Stephen Watson was born and educated in Cape Town. He has been described as "an intensely regional poet" in that his poetry mostly deals with Cape Town and its environs where he has spent most of his life.

It is possible to describe much of his poetry as focussing on Cape Town's winter where conditions are dark and gloomy. In other words, Watson's focus is primarily on the darker side of human relationships which happen when Cape Town is wet and depressive.

This poem definitely fits that description. But it is also about the inability to recover from betrayal, and the inability to stop talking about it even when one's friends are no longer interested.

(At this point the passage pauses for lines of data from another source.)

theorem pvDedup_append_singleton (l : List String) (x : String) :
    PySem.List.dedup (l ++ [x]) =
      if x ∈ l then PySem.List.dedup l else PySem.List.dedup l ++ [x] := by
  have h1 : PySem.List.dedup (l ++ [x]) = PySem.Set.add (PySem.List.dedup l) x := by
    simp [PySem.List.dedup, PySem.Set.ofList, List.foldl_append]
  rw [h1]
  by_cases h : x ∈ l
  · rw [if_pos h]
    have : PySem.Set.contains (PySem.List.dedup l) x = true := by
      simp only [PySem.Set.contains, List.contains_eq_mem, decide_eq_true_eq]
      exact (PySem.Set.mem_ofList l x).mpr h
    simp only [PySem.Set.add, this, if_true]
  · rw [if_neg h]
    have : PySem.Set.contains (PySem.List.dedup l) x = false := by
      simp only [PySem.Set.contains, List.contains_eq_mem, decide_eq_false_iff_not]
      exact fun hh => h ((PySem.Set.mem_ofList l x).mp hh)
    simp only [PySem.Set.add, this, Bool.false_eq_true, if_false]

theorem pvDedup_sublist (l : List String) : (PySem.List.dedup l).Sublist l := by
  induction l with
  | nil => simp [PySem.List.dedup, PySem.Set.ofList]
  | cons c rest ih =>
    rw [pvDedup_cons]
    exact List.Sublist.cons₂ c ((List.filter_sublist).trans ih)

Have you looked at the questions
in the right column?
TEST YOURSELF!
Read the left column and then answer
the following questions:



"It had been commonplace enough, for his time and place.
'He'd met her back in Durban, when she was still in school.
Within a month they'd set up house, her parents disowning her.
She'd leave their bed, a Berea flat, for one last year in school;
he for his job, as shipping clerk, on Durban's waterfront."
  • What is the meaning of "commonplace"? (2)

[Need help?]

  • Why does the poet call his poem "Commonplaces"? (4)

[Need help?]

  • Why does the poet say, "He'd met her back in Durban" rather than "He'd met her in Durban"? (4)

[Need help?]

  • Why had her parents disowned her? (4)

[Need help?]




"It takes four years, even five -- so the textbooks say --
to get over a bad jilting. So none of this surprised us much --
nothing like the day he mentioned, quite in passing,
he'd lost all contact with her, hadn't heard a word in months."
  • What is the purpose of the dashes in the first line of this verse? (4)

[Need help?]

  • Why would none of this news have "surprised us much"? (2)

[Need help?]

  • Explain what it was that did indeed surprise his friends. (4)

[Need help?]




" 'She's history now,' he said, 'something over. Of the past.'
She was no more, by now, than one phrase among the many,
the plain and final phrases, all but painless, that consign
lives to the great rubbish-heap of anyone's past loves, dead hates."
  • What does the repetition in this verse tell you about the man's current attitude towards his ex- lover? (4)

[Need help?]

  • Do you believe him when he says, "She's history now"? Explain. (4)

[Need help?]

  • What figure of speech is found in the words "past loves, dead hates"? Why is the poet using this language device? (4)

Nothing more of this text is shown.